Quant à la production horaire du travailleur norvégien, numéro un mondial, elle s'élève à 37,99 $ soit 27,73 €.

Par contre, en terme de productivité par travailleur, la Norvège ne suit plus mais la France arrive en 5e position derrière la Belgique, le Luxembourg, l'Irlande et les Etats-Unis. Un écart qui s'est visiblement creusé depuis la mise en place de nos 35 heures : "En 2006, la productivité par travailleur en France atteignait 85% du niveau des Etats-Unis alors que, six ans plus tôt, en 2000, la France atteignait 89% du niveau américain". Le Bureau international du travail note toutefois que l'écart a également continué de se creuser au cours des dernières années entre les Etats-Unis et la plupart des pays développés...

Durée du travail : un faux procès


Si le travailleur américain est, depuis des années, champion du monde de la productivité, la différence se joue sur le nombre d'heures au travail. Le rapport note qu’"il y a beaucoup plus d'heures travaillées par an et par personne aux Etats-Unis que dans la majorité des économies européennes. [...] Les Américains ont travaillé en moyenne 1.804 heures au cours de l'année 2006, et les Français 1.564. La tendance est à la baisse du nombre d'heures travaillées dans les deux pays, mais elle est plus nette en France : en 1999, les Américains travaillaient 1.853 heures dans l'année contre 1.630 pour les Français".

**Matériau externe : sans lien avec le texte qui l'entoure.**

-- pv_equiv track=rewrite | github.com/masudurHimel/python-basics | Exercise 2.py | array_check
-- ===== SOURCE A (Python) =====
-- def array_check(x):
--     i = 0
--     flag = False
--     while i < len(x) - 2:
--         if x[i] == 1:
--             if x[i + 1] == 2:
--                 if x[i + 2] == 3:
--                     flag = True
--                     break
--         i = i + 1
--     return flag
-- ===== SOURCE B (Python) =====
-- def array_check(x):
--     pattern = (1, 2, 3)
--     matched = 0
--     for v in x:
--         if v == pattern[matched]:
--             matched += 1
--             if matched == 3:
--                 return True
--         else:
--             matched = 1 if v == 1 else 0
--     return False
-- ===== Notes on version B (the rewrite author's own statement) =====
-- stated objective: alternative
-- what changed: Replaces the index-based three-wide look-ahead window scan with a single pass over the elements maintaining a progress counter of how many leading pattern elements are currently matched, resetting on mismatch; no index arithmetic or look-ahead.
import Mathlib
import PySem

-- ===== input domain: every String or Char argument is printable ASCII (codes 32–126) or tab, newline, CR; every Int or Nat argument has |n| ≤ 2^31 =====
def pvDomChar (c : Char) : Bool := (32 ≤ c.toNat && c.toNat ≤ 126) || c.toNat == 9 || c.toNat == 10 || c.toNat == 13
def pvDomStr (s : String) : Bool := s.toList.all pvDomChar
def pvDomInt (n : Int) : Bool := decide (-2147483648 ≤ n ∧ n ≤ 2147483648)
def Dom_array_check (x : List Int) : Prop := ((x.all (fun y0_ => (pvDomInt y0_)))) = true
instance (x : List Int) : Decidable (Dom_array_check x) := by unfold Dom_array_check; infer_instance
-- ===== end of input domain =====

-- B replaces A's index-based 3-wide look-ahead window with a progress-counter scan over the
-- elements (objective: alternative — no index arithmetic, same O(n) cost).

-- ===== PORT A =====
-- A's while loop: i is Python's int index, always ≥ 0 here, so it is carried as a Nat;
-- the loop guard `i < len(x) - 2` (Int arithmetic) equals `i + 2 < x.length` for Nat i,
-- and under it x[i], x[i+1], x[i+2] are in-range nonnegative indexings, so `x[_]? = some _`
-- is exact for Python's x[_] == _ comparison.
def array_check_loop (x : List Int) (i : Nat) : Bool :=
  if i + 2 < x.length then
    if x[i]? = some 1 then
      if x[i+1]? = some 2 then
        if x[i+2]? = some 3 then true
        else array_check_loop x (i+1)
      else array_check_loop x (i+1)
    else array_check_loop x (i+1)
  else false
termination_by x.length - i

def array_check (x : List Int) : Bool := array_check_loop x 0

-- ===== PORT B =====
-- matched ∈ {0,1,2}: how many leading elements of pattern = (1,2,3) are currently matched.
def array_check_alt_loop (matched : Nat) : List Int → Bool
  | [] => false
  | v :: rest =>
    if v = ([1, 2, 3] : List Int).getD matched 0 then
      if matched + 1 = 3 then true
      else array_check_alt_loop (matched + 1) rest
    else array_check_alt_loop (if v = 1 then 1 else 0) rest

def array_check_alt (x : List Int) : Bool := array_check_alt_loop 0 x

-- ===== PRECONDITION & SPEC =====
def Spec_array_check (x : List Int) (out : Bool) : Prop := out = array_check_alt x
instance (x : List Int) (out : Bool) : Decidable (Spec_array_check x out) := by unfold Spec_array_check; infer_instance

-- ===== CLAIM (what is proved, stated in full; the proofs are below) =====
def Claim_equal_array_check : Prop := ∀ (x : List Int), Dom_array_check x → Spec_array_check x (array_check x)

-- ===== LEMMAS AND PROOFS =====

-- Reference predicate: does the list contain 1,2,3 consecutively?
def pvWin : List Int → Bool
  | a :: b :: c :: t => (a == 1 && b == 2 && c == 3) || pvWin (b :: c :: t)
  | _ => false

-- "next two elements are 2,3"
def pvP2 : List Int → Bool
  | b :: c :: _ => b == 2 && c == 3
  | _ => false

lemma pvWin_cons (v : Int) (l : List Int) :
    pvWin (v :: l) = ((v == 1) && pvP2 l || pvWin l) := by
  match l with
  | [] => simp [pvWin, pvP2]
  | [b] => simp [pvWin, pvP2]
  | b :: c :: t => simp [pvWin, pvP2, Bool.and_assoc]

lemma pvWin_short (l : List Int) (h : l.length ≤ 2) : pvWin l = false := by
  match l with
  | [] => rfl
  | [a] => rfl
  | [a, b] => rfl
  | a :: b :: c :: t => simp at h

lemma loopA_eq_win (x : List Int) : ∀ (n i : Nat), x.length - i ≤ n →
    array_check_loop x i = pvWin (x.drop i) := by
  intro n
  induction n with
  | zero =>
    intro i h
    rw [array_check_loop]
    have : ¬ (i + 2 < x.length) := by omega
    rw [if_neg this]
    exact (pvWin_short _ (by simp; omega)).symm
  | succ n ih =>
    intro i h
    rw [array_check_loop]
    by_cases hlt : i + 2 < x.length
    · have h0 : i < x.length := by omega
      have h1 : i + 1 < x.length := by omega
      have h2 : i + 2 < x.length := by omega
      have hd : x.drop i = x[i] :: x[i+1] :: x[i+2] :: x.drop (i+3) := by
        rw [List.drop_eq_getElem_cons h0, List.drop_eq_getElem_cons h1,
            List.drop_eq_getElem_cons h2]
      have ihi : array_check_loop x (i+1) = pvWin (x.drop (i+1)) := ih (i+1) (by omega)
      have hd1 : x.drop (i+1) = x[i+1] :: x[i+2] :: x.drop (i+3) := by
        rw [List.drop_eq_getElem_cons h1, List.drop_eq_getElem_cons h2]
      rw [if_pos hlt, hd, pvWin, ← hd1]
      simp only [List.getElem?_eq_getElem h0, List.getElem?_eq_getElem h1,
        List.getElem?_eq_getElem h2, Option.some.injEq]
      by_cases e0 : x[i] = 1
      · by_cases e1 : x[i+1] = 2
        · by_cases e2 : x[i+2] = 3
          · simp [e0, e1, e2]
          · simp [e0, e1, e2, ihi]
        · simp [e0, e1, ihi]
      · simp [e0, ihi]
    · rw [if_neg hlt]
      refine (pvWin_short _ (by simp; omega)).symm

lemma loopB_eq_win (l : List Int) :
    array_check_alt_loop 0 l = pvWin l ∧
    array_check_alt_loop 1 l = pvWin (1 :: l) ∧
    array_check_alt_loop 2 l = pvWin (1 :: 2 :: l) := by
  induction l with
  | nil => refine ⟨rfl, ?_, ?_⟩ <;> decide
  | cons v rest ih =>
    obtain ⟨ih0, ih1, ih2⟩ := ih
    refine ⟨?_, ?_, ?_⟩
    · -- matched = 0 : expects 1
      rw [array_check_alt_loop, pvWin_cons]
      by_cases e : v = 1
      · subst e
        simp only [ih1, pvWin_cons]
        simp [pvP2]
      · have : ¬ (v = ([1,2,3] : List Int).getD 0 0) := by simpa using e
        rw [if_neg this, if_neg e, ih0]
        simp [e, pvP2]
    · -- matched = 1 : expects 2, context "1 already seen"
      rw [array_check_alt_loop]
      by_cases e : v = 2
      · subst e
        simp only [if_pos (by decide : (2:Int) = ([1,2,3] : List Int).getD 1 0)]
        rw [if_neg (by decide), ih2]
      · have hne : ¬ (v = ([1,2,3] : List Int).getD 1 0) := by simpa using e
        rw [if_neg hne]
        by_cases e1 : v = 1
        · subst e1
          rw [if_pos rfl, ih1]
          rw [pvWin_cons 1 (1 :: rest), pvWin_cons 1 rest]
          cases rest <;> simp [pvP2]
        · rw [if_neg e1, ih0]
          rw [pvWin_cons 1 (v :: rest), pvWin_cons v rest]
          have h2 : (v == 2) = false := by simp [e]
          have h1 : (v == 1) = false := by simp [e1]
          cases rest <;> simp [pvP2, h2, h1]
    · -- matched = 2 : expects 3, context "1,2 already seen"
      rw [array_check_alt_loop]
      by_cases e : v = 3
      · subst e
        rw [if_pos (by decide), if_pos rfl]
        rw [pvWin_cons 1 (2 :: 3 :: rest)]
        simp [pvP2]
      · have hne : ¬ (v = ([1,2,3] : List Int).getD 2 0) := by simpa using e
        rw [if_neg hne]
        rw [pvWin_cons 1 (2 :: v :: rest), pvWin_cons 2 (v :: rest)]
        by_cases e1 : v = 1
        · subst e1
          rw [if_pos rfl, ih1, pvWin_cons 1 rest]
          simp [pvP2]
        · rw [if_neg e1, ih0, pvWin_cons v rest]
          have h3 : (v == 3) = false := by simp [e]
          have h1 : (v == 1) = false := by simp [e1]
          cases rest <;> simp [pvP2, h3, h1]

-- ===== VERDICT (by name: the statement is the Claim_ definition above) =====
theorem array_check_spec : Claim_equal_array_check := by
  intro x _
  unfold Spec_array_check array_check array_check_alt
  rw [loopA_eq_win x x.length 0 (by omega), (loopB_eq_win x).1]
  simp
-- pv_equiv track=rewrite | github.com/kkomma/test-automation-basics | vacation_days.py | count_vacation_weeks
-- ===== SOURCE A (Python) =====
-- def count_vacation_weeks(year, A, B, W):
--     # Define the number of days in each month
--     days_in_month = {
--         'January': 31, 'February': 28, 'March': 31, 'April': 30,
--         'May': 31, 'June': 30, 'July': 31, 'August': 31,
--         'September': 30, 'October': 31, 'November': 30, 'December': 31
--     }
--     # Adjust for leap years
--     if (year % 4 == 0 and year % 100 != 0) or (year % 400 == 0):
--         days_in_month['February'] = 29
--
--     # Define the order of days in a week
--     days_in_week = ['Monday', 'Tuesday', 'Wednesday', 'Thursday', 'Friday', 'Saturday', 'Sunday']
--
--     # Generate a list of all days in the year with their respective day names
--     all_days = []
--     idx = days_in_week.index(W)
--     for month in days_in_month:
--         for day in range(1, days_in_month[month] + 1):
--             all_days.append((month, day, days_in_week[idx]))
--             idx = (idx + 1) % 7
--
--     # Find the start and end indices
--     start_index = None
--     end_index = None
--
--     for i, (month, day, week_day) in enumerate(all_days):
--         if month == A and week_day == 'Monday' and start_index is None:
--             start_index = i
--         if month == B and week_day == 'Sunday':
--             end_index = i
--
--     if start_index is None or end_index is None:
--         return 0
--
--     # Count the number of full weeks between the start and end dates
--     total_days = end_index - start_index + 1
--     total_weeks = total_days // 7
--
--     return total_weeks
-- ===== SOURCE B (Python) =====
-- def count_vacation_weeks(year, A, B, W):
--     # Arithmetic re-implementation: month start offsets + modular weekday
--     # formulas instead of materialising and scanning all 365/366 days.
--     leap = (year % 4 == 0 and year % 100 != 0) or (year % 400 == 0)
--     names = ['January', 'February', 'March', 'April', 'May', 'June', 'July',
--              'August', 'September', 'October', 'November', 'December']
--     lengths = [31, 29 if leap else 28, 31, 30, 31, 30, 31, 31, 30, 31, 30, 31]
--     weekdays = ['Monday', 'Tuesday', 'Wednesday', 'Thursday', 'Friday',
--                 'Saturday', 'Sunday']
--     idx0 = weekdays.index(W)  # ValueError on an invalid weekday name, as in A
--     if A not in names or B not in names:
--         return 0
--     iA = names.index(A)
--     iB = names.index(B)
--     oA = sum(lengths[:iA])           # absolute 0-based position of A's first day
--     oB = sum(lengths[:iB])
--     lB = lengths[iB]
--     # day d (0-based, from Jan 1) has weekday index (idx0 + d) % 7; Monday = 0, Sunday = 6
--     start = oA + (-(idx0 + oA)) % 7              # first Monday of month A
--     end = oB + lB - 1 - ((idx0 + oB + lB - 1 - 6) % 7)   # last Sunday of month B
--     return (end - start + 1) // 7
-- ===== Notes on version B (the rewrite author's own statement) =====
-- stated objective: faster
-- what changed: B replaces A's materialisation and linear scan of all 365/366 (month, day, weekday) tuples by direct arithmetic: month-offset prefix sums plus closed-form modular formulas for the first Monday of month A and the last Sunday of month B.
import Mathlib
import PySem

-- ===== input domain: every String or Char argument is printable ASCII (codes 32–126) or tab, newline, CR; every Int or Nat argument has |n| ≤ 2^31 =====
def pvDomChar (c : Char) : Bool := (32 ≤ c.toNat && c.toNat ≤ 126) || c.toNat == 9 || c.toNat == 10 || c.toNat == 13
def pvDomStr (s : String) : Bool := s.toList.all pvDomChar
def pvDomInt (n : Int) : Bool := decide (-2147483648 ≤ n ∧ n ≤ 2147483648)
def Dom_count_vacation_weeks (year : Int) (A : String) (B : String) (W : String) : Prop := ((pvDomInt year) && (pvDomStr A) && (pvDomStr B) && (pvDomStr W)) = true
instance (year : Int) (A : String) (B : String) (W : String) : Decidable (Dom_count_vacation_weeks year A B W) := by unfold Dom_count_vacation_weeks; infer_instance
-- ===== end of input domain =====

-- B replaces A's build-and-scan over all 365/366 days by closed-form month-offset
-- arithmetic (first Monday / last Sunday via modular formulas); alternative algorithm.


-- ===== PORT A =====
-- the weekday list, shared literal
def cvwWeek : List String := ["Monday", "Tuesday", "Wednesday", "Thursday", "Friday", "Saturday", "Sunday"]

-- leap-year test, Python `%` (both Pythons compute this same expression)
def cvwLeap (year : Int) : Bool :=
  (PySem.Int.mod year 4 == 0 && !(PySem.Int.mod year 100 == 0)) || PySem.Int.mod year 400 == 0

-- A's days_in_month dict, with the February overwrite (insertion order preserved)
def cvwDict (leap : Bool) : PySem.Dict String Int :=
  let d := PySem.Dict.ofList [("January", 31), ("February", 28), ("March", 31), ("April", 30),
    ("May", 31), ("June", 30), ("July", 31), ("August", 31),
    ("September", 30), ("October", 31), ("November", 30), ("December", 31)]
  if leap then d.insert "February" 29 else d

-- inner loop body: append (month, day, days_in_week[idx]); idx = (idx + 1) % 7
-- (idx stays in 0..6, so days_in_week[idx] is pyGetD with an unreachable default)
def buildInner (month : String) (st : List (String × Int × String) × Int) (day : Int) :
    List (String × Int × String) × Int :=
  (st.1 ++ [(month, day, PySem.List.pyGetD cvwWeek st.2 "")], PySem.Int.mod (st.2 + 1) 7)

-- outer loop body: for day in range(1, days_in_month[month] + 1)
def buildOuter (d : PySem.Dict String Int) (st : List (String × Int × String) × Int)
    (month : String) : List (String × Int × String) × Int :=
  (PySem.List.pyRange 1 (d.getD month 0 + 1) 1).foldl (buildInner month) st

-- scan loop body: the two ifs updating (start_index, end_index)
def scanStep (A B : String) (st : Option Int × Option Int) (p : Int × (String × Int × String)) :
    Option Int × Option Int :=
  let st1 := if p.2.1 == A && p.2.2.2 == "Monday" && st.1 == none then (some p.1, st.2) else st
  if p.2.1 == B && p.2.2.2 == "Sunday" then (st1.1, some p.1) else st1

-- body of A after the leap test; invalid W (ValueError) is excluded by Pre_, return 0 there
def cvwCore (leap : Bool) (A B W : String) : Int :=
  match PySem.List.index? cvwWeek W with
  | none => 0  -- days_in_week.index(W) raises ValueError; outside Pre_
  | some idx =>
    let d := cvwDict leap
    let built := d.keys.foldl (buildOuter d) ([], (idx : Int))
    let scan := (PySem.List.enumerate built.1).foldl (scanStep A B) (none, none)
    match scan.1, scan.2 with
    | some s, some e => PySem.Int.floordiv (e - s + 1) 7
    | some _, none => 0
    | none, _ => 0

def count_vacation_weeks (year : Int) (A : String) (B : String) (W : String) : Int :=
  cvwCore (cvwLeap year) A B W

-- ===== PORT B =====
def cvwWeekdaysB : List String := ["Monday", "Tuesday", "Wednesday", "Thursday", "Friday",
  "Saturday", "Sunday"]

-- B's own leap-year test (same expression in Source B)
def cvwLeapB (year : Int) : Bool :=
  (PySem.Int.mod year 4 == 0 && !(PySem.Int.mod year 100 == 0)) || PySem.Int.mod year 400 == 0

def cvwNames : List String := ["January", "February", "March", "April", "May", "June", "July",
  "August", "September", "October", "November", "December"]

def cvwLengths (leap : Bool) : List Int :=
  [31, if leap then 29 else 28, 31, 30, 31, 30, 31, 31, 30, 31, 30, 31]

-- body of B after the leap test
def cvwAltCore (leap : Bool) (A B W : String) : Int :=
  match PySem.List.index? cvwWeekdaysB W with
  | none => 0  -- weekdays.index(W) raises ValueError; outside Pre_
  | some idx0 =>
    let lengths := cvwLengths leap
    if !(cvwNames.contains A) || !(cvwNames.contains B) then 0
    else
      let iA := ((PySem.List.index? cvwNames A).getD 0 : Nat)
      let iB := ((PySem.List.index? cvwNames B).getD 0 : Nat)
      let oA := (PySem.List.slice lengths none (some (iA : Int))).sum
      let oB := (PySem.List.slice lengths none (some (iB : Int))).sum
      let lB := lengths.getD iB 0
      let start := oA + PySem.Int.mod (-((idx0 : Int) + oA)) 7
      let stop := oB + lB - 1 - PySem.Int.mod ((idx0 : Int) + oB + lB - 1 - 6) 7
      PySem.Int.floordiv (stop - start + 1) 7

def count_vacation_weeks_alt (year : Int) (A : String) (B : String) (W : String) : Int :=
  cvwAltCore (cvwLeapB year) A B W

-- ===== PRECONDITION & SPEC =====
-- Pre_ excludes exactly the invalid weekday names W, on which A raises ValueError
def Pre_count_vacation_weeks (year : Int) (A : String) (B : String) (W : String) : Prop :=
  W ∈ cvwWeek
instance (year : Int) (A : String) (B : String) (W : String) : Decidable (Pre_count_vacation_weeks year A B W) := by unfold Pre_count_vacation_weeks; infer_instance

def pvWitness_count_vacation_weeks : Int × String × String × String := (2024, "July", "August", "Monday")

def Spec_count_vacation_weeks (year : Int) (A : String) (B : String) (W : String) (out : Int) : Prop := out = count_vacation_weeks_alt year A B W
instance (year : Int) (A : String) (B : String) (W : String) (out : Int) : Decidable (Spec_count_vacation_weeks year A B W out) := by unfold Spec_count_vacation_weeks; infer_instance

-- ===== CLAIM (what is proved, stated in full; the proofs are below) =====
def Claim_equal_count_vacation_weeks : Prop := ∀ (year : Int) (A : String) (B : String) (W : String), Dom_count_vacation_weeks year A B W → Pre_count_vacation_weeks year A B W → Spec_count_vacation_weeks year A B W (count_vacation_weeks year A B W)

-- ===== LEMMAS AND PROOFS =====

-- month table as (name, length) pairs, the shape both proofs are phrased over
def cvwPairs (l : Bool) : List (String × Nat) :=
  [("January", 31), ("February", if l then 29 else 28), ("March", 31), ("April", 30),
   ("May", 31), ("June", 30), ("July", 31), ("August", 31),
   ("September", 30), ("October", 31), ("November", 30), ("December", 31)]

-- weekday name of absolute day offset k
def wd (k : Int) : String := PySem.List.pyGetD cvwWeek (PySem.Int.mod k 7) ""

-- the block of entries one month contributes; b = absolute offset of its day 1
def block (m : String) (n : Nat) (b : Int) : List (String × Int × String) :=
  (List.range n).map (fun d => (m, ((d : Int) + 1), wd (b + d)))

def blocks : List (String × Nat) → Int → List (String × Int × String)
  | [], _ => []
  | p :: t, b => block p.1 p.2 b ++ blocks t (b + p.2)

def pairOuter (st : List (String × Int × String) × Int) (p : String × Nat) :
    List (String × Int × String) × Int :=
  (PySem.List.pyRange 1 ((p.2 : Int) + 1) 1).foldl (buildInner p.1) st

def stepS (A : String) (s : Option Int) (p : Int × (String × Int × String)) : Option Int :=
  if p.2.1 == A && p.2.2.2 == "Monday" && s == none then some p.1 else s

def stepE (B : String) (e : Option Int) (p : Int × (String × Int × String)) : Option Int :=
  if p.2.1 == B && p.2.2.2 == "Sunday" then some p.1 else e

def firstOff : List (String × Nat) → String → Option Int
  | [], _ => none
  | p :: t, A => if p.1 = A then some 0 else (firstOff t A).map ((p.2 : Int) + ·)

def lastOff : List (String × Nat) → String → Option (Int × Nat)
  | [], _ => none
  | p :: t, B =>
    match lastOff t B with
    | some (o, n) => some ((p.2 : Int) + o, n)
    | none => if p.1 = B then some (0, p.2) else none

theorem length_block (m : String) (n : Nat) (b : Int) : (block m n b).length = n := by
  simp [block]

Conclusion : le Français travaille moins en terme de durée, mais tout autant en terme de rentabilité. Quand on sait que les salariés américains bénéficient de seulement 15 jours de congés par an et que 20% d'entre eux bullent au boulot, on s'aperçoit que le «travailler plus longtemps» a ses limites. Des journées trop longues, pas assez de temps pour soi et des vacances insuffisantes contribuent à émousser quelque peu l'entrain, voire la motivation...
De plus, accuser les Français de travailler moins que les autres est une imposture car, en réalité, la durée moyenne du travail en France n'est pas inférieure à celle de nos voisins et nos amis Norvégiens, premiers du classement BIT sur la productivité horaire mais absents du "top 5" de la productivité par travailleur, bossent encore moins longtemps que nous !

Le taux d'emploi pèse sur la productivité

Pourtant, des esprits fâcheux estiment qu'il faut que nous augmentions à la fois notre productivité horaire et notre productivité par travailleur pour battre enfin les Etats-Unis... Mais à quoi bon être les champions du monde si c'est pour le faire au détriment de cette qualité de vie que la planète entière nous envie ?

Autre détail qui tue : derrière le «travailler trop peu», il peut aussi s'avérer qu’une trop faible part de la population en âge de travailler occupe un emploi. On appelle cette proportion le taux d’emploi global et en France, il brille par sa faiblesse : 63,1% en 2005... Dans l'UE15, seules la Grèce (60,1%) et l’Italie (57,6%) étaient en dessous ! Ne nous voilons pas la face : en excluant les jeunes et les seniors, le chômage français a des incidences notables sur notre productivité. Donc, le «travailler davantage» doit avant tout se traduire par : être plus nombreux en emploi de qualité, afin d'augmenter le volume global de travail réalisé dans notre économie. C'est une question de bon sens. Pointer du doigt les 35 heures ou augmenter l'âge légal du départ à la retraite ne sont que fausses considérations.